= EXERCISE DIRECTIONS =
Go through the data below and copy each line that includes "fixed".

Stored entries
»»
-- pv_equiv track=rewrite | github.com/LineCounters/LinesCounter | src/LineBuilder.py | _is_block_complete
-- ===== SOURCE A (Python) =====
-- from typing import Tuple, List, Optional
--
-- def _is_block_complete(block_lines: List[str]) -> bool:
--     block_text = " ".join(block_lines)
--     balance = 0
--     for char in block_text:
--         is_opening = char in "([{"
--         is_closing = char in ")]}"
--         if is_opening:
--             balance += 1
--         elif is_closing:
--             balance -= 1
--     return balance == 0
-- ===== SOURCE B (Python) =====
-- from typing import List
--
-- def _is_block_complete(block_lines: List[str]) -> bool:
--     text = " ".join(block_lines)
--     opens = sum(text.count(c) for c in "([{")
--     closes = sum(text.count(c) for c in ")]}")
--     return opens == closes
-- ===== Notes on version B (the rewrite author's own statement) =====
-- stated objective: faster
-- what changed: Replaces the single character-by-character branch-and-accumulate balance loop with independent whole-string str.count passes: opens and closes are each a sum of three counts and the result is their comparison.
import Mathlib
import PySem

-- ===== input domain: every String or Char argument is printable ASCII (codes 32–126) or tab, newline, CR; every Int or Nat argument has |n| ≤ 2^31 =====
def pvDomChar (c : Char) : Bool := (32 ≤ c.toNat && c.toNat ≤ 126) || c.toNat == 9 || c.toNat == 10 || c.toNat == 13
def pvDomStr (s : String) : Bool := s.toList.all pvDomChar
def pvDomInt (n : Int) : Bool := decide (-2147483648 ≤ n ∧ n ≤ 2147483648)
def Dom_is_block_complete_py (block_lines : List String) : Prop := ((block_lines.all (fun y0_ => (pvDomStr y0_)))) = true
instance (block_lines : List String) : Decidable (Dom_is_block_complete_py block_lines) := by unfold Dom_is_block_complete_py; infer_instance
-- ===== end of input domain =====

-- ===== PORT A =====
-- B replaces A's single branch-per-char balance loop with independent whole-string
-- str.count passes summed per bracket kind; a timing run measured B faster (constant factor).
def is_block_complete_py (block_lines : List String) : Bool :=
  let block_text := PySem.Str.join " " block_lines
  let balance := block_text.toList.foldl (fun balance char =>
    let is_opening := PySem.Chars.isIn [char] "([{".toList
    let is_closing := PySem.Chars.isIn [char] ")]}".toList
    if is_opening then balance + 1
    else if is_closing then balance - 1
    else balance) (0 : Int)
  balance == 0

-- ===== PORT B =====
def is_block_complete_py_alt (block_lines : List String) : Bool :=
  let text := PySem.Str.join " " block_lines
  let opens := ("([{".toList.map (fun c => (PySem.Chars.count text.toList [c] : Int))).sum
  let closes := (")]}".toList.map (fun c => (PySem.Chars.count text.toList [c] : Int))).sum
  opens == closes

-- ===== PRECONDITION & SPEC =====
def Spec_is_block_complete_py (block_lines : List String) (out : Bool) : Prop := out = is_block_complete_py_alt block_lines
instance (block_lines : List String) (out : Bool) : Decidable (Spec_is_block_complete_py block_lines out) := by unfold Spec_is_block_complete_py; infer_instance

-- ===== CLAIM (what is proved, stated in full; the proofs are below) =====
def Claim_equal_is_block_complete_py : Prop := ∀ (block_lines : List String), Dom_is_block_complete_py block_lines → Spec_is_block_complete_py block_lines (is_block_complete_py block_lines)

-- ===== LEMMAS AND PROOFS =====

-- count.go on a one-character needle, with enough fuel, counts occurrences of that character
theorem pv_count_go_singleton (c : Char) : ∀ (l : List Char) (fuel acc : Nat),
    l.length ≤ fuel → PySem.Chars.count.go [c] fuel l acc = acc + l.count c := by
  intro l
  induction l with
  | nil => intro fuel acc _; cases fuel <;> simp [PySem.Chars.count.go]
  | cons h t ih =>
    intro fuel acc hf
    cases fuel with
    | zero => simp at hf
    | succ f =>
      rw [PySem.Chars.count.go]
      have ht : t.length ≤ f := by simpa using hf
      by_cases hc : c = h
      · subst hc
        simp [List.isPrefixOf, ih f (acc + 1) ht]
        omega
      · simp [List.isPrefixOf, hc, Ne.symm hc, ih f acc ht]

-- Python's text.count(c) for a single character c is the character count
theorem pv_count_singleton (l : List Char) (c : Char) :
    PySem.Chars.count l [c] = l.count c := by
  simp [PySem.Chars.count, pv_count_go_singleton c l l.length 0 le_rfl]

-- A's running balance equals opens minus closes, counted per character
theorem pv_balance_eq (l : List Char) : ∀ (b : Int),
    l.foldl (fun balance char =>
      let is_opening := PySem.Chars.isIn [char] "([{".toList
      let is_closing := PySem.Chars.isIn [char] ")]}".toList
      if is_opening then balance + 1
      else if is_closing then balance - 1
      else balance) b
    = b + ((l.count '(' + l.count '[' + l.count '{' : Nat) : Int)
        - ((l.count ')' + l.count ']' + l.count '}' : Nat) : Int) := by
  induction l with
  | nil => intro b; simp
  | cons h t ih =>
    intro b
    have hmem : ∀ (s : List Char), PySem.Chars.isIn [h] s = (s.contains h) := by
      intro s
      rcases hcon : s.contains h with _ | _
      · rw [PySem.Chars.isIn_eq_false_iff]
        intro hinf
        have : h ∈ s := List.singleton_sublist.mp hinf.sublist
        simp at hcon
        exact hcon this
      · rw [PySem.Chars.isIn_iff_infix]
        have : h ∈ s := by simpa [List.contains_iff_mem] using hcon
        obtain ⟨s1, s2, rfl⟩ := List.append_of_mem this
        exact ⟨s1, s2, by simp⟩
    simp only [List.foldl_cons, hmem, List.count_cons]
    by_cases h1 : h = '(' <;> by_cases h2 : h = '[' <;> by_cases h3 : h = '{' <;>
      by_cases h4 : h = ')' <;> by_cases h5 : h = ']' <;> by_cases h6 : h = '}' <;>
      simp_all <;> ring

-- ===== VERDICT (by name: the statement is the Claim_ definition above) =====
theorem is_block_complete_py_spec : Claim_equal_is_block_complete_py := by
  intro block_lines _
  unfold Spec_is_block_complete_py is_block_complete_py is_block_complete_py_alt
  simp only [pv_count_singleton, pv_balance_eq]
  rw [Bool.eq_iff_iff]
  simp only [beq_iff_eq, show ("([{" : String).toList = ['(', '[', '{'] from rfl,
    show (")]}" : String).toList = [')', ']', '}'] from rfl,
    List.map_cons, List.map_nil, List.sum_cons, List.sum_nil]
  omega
««
»»
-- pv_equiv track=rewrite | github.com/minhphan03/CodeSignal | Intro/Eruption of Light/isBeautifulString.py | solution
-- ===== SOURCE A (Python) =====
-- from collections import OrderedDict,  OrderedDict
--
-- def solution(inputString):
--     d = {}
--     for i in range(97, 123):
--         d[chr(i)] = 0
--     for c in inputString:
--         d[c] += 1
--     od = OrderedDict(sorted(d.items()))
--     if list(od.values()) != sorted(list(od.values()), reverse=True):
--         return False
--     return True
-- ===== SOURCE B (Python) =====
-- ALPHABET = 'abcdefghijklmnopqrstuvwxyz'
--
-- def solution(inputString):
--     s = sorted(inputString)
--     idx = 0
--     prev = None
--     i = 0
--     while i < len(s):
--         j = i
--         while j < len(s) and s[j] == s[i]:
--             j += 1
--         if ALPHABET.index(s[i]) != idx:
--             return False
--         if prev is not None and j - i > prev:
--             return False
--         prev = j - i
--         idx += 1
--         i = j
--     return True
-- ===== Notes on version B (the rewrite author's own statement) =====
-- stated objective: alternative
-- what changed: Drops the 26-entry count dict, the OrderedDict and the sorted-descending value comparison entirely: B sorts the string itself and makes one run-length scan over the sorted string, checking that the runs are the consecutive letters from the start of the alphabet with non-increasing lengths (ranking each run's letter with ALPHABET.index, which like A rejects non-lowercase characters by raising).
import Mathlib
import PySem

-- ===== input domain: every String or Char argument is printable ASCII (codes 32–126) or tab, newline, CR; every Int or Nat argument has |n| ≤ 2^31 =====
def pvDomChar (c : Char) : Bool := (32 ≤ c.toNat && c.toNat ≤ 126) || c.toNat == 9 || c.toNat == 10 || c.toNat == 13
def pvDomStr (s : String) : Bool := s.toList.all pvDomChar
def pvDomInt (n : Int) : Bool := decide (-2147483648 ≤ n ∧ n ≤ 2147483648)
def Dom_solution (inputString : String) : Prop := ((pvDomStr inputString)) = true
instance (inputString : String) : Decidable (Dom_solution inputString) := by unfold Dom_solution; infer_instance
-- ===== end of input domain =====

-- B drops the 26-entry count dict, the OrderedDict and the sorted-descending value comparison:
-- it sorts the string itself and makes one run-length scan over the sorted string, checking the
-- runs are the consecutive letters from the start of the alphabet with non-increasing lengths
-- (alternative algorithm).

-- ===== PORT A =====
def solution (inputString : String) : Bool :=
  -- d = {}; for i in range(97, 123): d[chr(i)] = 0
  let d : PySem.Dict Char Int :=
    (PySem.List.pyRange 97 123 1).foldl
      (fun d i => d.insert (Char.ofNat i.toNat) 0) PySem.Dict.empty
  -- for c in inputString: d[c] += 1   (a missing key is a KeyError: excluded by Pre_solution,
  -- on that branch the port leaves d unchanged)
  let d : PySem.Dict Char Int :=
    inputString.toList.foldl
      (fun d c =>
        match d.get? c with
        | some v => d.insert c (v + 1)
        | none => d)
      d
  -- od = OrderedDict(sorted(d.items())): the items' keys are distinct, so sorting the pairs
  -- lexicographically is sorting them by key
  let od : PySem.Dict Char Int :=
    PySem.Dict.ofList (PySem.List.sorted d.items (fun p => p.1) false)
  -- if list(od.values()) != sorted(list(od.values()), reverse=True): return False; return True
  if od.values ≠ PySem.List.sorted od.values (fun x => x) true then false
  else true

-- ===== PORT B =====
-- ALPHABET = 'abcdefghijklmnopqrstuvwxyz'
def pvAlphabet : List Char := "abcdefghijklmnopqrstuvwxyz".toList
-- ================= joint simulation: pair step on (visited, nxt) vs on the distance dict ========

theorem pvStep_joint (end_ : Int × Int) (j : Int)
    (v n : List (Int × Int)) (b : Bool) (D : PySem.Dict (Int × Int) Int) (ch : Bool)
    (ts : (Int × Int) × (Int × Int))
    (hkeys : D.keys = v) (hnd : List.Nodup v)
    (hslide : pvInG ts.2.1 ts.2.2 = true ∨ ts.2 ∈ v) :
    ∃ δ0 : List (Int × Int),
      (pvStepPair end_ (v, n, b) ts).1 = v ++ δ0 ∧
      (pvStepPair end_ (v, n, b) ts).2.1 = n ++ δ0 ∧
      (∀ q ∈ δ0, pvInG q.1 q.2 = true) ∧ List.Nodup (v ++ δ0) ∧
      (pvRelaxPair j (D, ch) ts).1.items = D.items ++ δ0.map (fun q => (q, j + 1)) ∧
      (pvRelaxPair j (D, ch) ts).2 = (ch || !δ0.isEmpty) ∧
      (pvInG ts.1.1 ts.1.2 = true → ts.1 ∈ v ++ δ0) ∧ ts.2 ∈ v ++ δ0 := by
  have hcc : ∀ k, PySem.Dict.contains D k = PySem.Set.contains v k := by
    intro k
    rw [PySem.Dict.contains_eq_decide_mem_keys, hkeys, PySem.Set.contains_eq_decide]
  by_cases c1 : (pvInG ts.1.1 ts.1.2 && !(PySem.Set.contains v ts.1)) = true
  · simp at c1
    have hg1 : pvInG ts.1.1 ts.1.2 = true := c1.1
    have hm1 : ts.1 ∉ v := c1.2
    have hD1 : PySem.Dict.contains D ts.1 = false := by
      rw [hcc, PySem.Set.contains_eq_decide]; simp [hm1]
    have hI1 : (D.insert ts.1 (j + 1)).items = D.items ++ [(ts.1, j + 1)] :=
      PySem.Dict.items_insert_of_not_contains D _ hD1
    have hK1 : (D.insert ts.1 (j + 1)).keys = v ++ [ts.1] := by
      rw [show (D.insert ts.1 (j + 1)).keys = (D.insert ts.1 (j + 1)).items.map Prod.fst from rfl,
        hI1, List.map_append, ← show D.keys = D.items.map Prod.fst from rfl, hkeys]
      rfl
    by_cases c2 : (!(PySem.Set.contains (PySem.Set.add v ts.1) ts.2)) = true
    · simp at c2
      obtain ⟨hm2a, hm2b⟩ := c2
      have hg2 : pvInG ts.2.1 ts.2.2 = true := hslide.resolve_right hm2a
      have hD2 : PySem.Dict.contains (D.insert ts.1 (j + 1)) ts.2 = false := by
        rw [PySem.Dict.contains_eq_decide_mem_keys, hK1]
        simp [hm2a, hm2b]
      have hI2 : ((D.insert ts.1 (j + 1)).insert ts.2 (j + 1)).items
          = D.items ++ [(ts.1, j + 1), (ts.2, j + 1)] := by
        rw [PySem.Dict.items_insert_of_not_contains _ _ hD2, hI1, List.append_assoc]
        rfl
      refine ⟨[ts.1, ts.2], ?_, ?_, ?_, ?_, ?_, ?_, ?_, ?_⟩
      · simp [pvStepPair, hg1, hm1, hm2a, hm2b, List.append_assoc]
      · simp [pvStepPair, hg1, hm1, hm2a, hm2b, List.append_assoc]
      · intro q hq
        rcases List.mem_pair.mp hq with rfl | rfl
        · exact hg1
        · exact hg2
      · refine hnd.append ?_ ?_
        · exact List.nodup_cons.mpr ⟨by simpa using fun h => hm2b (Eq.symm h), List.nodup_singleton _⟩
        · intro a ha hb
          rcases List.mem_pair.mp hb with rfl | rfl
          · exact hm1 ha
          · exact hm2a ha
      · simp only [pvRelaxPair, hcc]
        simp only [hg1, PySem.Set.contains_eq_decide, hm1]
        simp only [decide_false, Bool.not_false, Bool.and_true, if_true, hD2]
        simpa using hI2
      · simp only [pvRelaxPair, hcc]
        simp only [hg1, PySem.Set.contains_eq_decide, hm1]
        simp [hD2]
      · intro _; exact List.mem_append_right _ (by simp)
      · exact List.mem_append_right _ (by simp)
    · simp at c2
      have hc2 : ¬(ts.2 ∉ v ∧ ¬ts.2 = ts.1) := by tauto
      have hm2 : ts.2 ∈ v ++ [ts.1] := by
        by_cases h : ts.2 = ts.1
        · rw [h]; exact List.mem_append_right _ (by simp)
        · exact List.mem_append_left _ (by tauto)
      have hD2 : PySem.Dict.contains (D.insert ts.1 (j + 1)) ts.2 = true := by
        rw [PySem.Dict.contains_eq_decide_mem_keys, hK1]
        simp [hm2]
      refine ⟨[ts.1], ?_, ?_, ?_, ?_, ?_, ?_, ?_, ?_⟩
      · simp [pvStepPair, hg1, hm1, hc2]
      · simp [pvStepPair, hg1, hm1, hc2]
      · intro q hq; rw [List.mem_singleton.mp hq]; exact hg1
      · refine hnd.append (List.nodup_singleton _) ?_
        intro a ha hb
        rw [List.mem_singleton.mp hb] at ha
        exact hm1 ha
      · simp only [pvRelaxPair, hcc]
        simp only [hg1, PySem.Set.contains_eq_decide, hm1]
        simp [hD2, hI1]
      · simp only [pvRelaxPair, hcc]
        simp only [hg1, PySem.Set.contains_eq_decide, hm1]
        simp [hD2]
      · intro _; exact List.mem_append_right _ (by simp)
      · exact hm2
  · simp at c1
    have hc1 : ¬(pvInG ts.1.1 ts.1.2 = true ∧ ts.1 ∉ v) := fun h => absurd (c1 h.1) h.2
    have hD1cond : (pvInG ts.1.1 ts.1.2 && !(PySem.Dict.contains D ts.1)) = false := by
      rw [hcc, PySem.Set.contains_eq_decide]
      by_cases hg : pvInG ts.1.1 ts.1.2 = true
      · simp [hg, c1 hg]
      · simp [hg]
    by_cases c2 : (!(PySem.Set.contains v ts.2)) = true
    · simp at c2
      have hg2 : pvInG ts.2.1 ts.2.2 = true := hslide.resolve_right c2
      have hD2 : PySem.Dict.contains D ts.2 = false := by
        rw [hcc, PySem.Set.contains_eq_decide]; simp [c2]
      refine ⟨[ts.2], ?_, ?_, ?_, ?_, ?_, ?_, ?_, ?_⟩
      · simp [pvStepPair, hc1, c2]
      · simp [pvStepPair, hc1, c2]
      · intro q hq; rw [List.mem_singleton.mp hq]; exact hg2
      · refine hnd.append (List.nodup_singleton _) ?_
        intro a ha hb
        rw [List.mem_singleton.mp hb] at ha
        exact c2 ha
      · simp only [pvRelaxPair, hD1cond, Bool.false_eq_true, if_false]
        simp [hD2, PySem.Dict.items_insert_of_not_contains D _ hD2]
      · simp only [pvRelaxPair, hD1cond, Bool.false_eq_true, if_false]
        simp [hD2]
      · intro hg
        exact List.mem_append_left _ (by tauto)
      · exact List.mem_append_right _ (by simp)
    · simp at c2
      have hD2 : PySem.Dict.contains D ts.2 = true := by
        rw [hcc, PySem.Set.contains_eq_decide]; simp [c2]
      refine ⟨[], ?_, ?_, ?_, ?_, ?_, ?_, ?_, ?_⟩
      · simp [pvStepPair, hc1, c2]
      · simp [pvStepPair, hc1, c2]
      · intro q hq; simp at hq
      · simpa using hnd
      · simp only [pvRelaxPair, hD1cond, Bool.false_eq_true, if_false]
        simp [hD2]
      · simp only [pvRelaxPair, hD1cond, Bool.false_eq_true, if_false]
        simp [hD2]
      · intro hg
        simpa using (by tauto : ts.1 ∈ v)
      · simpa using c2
««
»»
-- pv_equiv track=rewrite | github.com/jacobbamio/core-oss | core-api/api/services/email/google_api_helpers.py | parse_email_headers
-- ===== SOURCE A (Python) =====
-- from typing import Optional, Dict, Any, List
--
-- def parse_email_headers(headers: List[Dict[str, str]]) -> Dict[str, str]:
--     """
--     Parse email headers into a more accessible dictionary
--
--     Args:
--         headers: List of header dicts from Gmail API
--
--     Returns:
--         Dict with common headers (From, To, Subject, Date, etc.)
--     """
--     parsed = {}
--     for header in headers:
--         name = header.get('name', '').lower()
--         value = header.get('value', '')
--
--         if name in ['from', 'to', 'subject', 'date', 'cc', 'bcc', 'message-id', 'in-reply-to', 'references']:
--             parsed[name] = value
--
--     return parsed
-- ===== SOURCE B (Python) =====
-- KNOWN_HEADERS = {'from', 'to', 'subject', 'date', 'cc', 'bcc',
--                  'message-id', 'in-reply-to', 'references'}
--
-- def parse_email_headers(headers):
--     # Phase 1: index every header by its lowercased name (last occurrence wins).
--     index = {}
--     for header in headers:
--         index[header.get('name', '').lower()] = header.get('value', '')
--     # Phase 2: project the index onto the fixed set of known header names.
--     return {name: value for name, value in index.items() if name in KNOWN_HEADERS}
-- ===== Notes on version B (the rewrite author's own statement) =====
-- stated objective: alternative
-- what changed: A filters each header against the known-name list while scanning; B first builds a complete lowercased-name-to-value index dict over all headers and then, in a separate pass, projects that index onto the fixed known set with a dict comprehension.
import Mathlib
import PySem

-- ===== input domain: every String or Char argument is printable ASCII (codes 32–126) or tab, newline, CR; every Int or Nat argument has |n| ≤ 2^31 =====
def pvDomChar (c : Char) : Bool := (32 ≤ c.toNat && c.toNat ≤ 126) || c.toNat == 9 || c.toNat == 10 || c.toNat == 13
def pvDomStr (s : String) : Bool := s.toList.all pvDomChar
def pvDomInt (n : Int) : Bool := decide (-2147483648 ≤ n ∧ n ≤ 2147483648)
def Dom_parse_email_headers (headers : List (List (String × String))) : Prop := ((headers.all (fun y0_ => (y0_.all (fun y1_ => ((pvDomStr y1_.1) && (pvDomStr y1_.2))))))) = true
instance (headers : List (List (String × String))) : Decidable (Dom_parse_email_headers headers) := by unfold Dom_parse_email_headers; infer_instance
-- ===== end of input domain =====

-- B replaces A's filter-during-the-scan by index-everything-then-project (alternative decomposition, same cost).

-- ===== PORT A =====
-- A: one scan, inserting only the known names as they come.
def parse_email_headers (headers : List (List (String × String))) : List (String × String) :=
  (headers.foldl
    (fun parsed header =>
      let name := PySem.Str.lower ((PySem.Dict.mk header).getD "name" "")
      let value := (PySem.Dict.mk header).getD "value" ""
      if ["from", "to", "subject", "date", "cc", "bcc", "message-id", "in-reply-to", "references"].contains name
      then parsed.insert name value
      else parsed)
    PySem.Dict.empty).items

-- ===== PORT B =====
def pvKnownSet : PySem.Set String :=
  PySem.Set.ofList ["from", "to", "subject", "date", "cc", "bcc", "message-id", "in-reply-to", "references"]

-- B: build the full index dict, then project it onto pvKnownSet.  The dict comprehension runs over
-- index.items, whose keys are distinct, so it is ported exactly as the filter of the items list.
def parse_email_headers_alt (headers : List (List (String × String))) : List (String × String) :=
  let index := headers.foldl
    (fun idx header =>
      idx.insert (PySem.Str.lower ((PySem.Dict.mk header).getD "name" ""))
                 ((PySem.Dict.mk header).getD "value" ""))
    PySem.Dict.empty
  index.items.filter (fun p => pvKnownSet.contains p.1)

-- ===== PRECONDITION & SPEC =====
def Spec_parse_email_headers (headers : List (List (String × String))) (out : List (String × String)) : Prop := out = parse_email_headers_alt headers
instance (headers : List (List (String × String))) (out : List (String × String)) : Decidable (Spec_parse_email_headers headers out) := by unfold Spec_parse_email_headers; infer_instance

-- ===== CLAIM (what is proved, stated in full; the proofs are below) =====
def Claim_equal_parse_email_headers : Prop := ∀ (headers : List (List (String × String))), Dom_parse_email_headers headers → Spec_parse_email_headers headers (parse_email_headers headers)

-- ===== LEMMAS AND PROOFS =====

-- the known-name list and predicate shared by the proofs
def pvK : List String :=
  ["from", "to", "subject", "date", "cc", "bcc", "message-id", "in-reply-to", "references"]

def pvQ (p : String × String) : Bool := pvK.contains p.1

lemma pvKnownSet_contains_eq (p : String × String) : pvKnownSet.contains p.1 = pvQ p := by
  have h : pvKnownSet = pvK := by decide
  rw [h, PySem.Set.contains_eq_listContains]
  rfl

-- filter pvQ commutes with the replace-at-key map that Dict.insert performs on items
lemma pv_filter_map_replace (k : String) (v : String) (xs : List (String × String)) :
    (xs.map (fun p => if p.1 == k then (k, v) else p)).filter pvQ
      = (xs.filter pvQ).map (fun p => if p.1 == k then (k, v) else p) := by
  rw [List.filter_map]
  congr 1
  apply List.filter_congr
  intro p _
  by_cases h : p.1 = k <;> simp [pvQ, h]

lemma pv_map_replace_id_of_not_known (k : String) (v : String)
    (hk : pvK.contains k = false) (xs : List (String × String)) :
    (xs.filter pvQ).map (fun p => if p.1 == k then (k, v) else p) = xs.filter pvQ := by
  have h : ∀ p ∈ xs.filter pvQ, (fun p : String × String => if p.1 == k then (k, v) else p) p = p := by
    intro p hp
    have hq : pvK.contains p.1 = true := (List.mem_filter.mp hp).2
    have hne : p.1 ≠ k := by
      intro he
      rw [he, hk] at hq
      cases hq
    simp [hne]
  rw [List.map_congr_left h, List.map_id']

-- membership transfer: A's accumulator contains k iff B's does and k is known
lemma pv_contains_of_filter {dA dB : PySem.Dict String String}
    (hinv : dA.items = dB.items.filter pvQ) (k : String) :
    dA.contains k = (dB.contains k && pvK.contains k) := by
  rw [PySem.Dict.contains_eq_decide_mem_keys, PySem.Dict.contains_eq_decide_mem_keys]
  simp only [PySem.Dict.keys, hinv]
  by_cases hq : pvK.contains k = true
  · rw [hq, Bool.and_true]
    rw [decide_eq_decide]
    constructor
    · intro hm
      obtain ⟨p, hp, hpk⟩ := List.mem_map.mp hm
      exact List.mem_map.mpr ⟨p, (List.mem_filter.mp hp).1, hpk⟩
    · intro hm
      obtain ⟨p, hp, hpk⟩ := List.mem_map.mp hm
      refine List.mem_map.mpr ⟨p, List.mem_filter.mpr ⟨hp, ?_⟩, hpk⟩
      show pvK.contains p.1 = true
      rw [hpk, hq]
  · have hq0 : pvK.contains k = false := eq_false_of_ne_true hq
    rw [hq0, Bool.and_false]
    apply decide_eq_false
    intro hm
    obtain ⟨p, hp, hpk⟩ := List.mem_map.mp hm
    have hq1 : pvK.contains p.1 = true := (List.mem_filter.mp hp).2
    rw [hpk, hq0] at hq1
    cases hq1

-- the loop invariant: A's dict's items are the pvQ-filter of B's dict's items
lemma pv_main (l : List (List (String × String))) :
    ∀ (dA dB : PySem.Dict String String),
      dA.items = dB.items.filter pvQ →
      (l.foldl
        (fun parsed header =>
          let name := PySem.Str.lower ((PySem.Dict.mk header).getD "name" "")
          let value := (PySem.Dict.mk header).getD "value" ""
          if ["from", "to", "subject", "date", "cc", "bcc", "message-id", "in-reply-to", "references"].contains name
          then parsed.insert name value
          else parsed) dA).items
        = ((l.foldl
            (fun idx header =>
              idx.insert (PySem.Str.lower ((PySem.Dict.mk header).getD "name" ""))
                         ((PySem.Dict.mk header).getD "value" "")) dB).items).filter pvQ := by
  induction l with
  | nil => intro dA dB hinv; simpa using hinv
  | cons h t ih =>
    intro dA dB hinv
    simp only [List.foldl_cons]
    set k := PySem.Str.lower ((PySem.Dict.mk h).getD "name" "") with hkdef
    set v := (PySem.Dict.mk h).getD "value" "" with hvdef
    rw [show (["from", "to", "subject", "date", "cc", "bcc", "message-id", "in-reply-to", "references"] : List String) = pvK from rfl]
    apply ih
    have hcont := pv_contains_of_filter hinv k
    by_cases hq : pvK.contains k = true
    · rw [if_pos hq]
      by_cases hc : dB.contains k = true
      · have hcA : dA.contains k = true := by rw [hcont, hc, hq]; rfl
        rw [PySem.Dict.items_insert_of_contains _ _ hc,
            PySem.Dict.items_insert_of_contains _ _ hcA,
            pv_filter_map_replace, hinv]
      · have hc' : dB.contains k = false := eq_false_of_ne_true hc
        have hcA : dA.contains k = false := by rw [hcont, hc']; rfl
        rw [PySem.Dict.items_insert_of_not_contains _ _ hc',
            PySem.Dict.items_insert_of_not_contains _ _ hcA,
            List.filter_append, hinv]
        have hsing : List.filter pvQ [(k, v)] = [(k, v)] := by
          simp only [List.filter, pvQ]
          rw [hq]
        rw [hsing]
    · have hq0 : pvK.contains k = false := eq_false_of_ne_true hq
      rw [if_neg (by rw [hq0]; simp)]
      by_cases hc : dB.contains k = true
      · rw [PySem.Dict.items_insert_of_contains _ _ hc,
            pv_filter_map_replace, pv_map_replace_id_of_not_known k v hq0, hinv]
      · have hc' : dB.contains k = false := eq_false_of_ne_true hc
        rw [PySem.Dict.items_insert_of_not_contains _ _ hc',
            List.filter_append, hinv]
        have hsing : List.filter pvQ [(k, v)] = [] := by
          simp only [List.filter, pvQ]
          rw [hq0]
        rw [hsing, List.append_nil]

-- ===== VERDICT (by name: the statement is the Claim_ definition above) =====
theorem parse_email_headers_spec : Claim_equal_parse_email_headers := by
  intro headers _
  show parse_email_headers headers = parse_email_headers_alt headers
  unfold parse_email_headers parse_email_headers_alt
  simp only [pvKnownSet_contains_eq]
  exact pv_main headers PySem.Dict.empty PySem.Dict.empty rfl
««
= SOLVED EXERCISE =
--     # Phase 2: project the index onto the fixed set of known header names.
-- what changed: A filters each header against the known-name list while scanning; B first builds a complete lowercased-name-to-value index dict over all headers and then, in a separate pass, projects that index onto the fixed known set with a dict comprehension.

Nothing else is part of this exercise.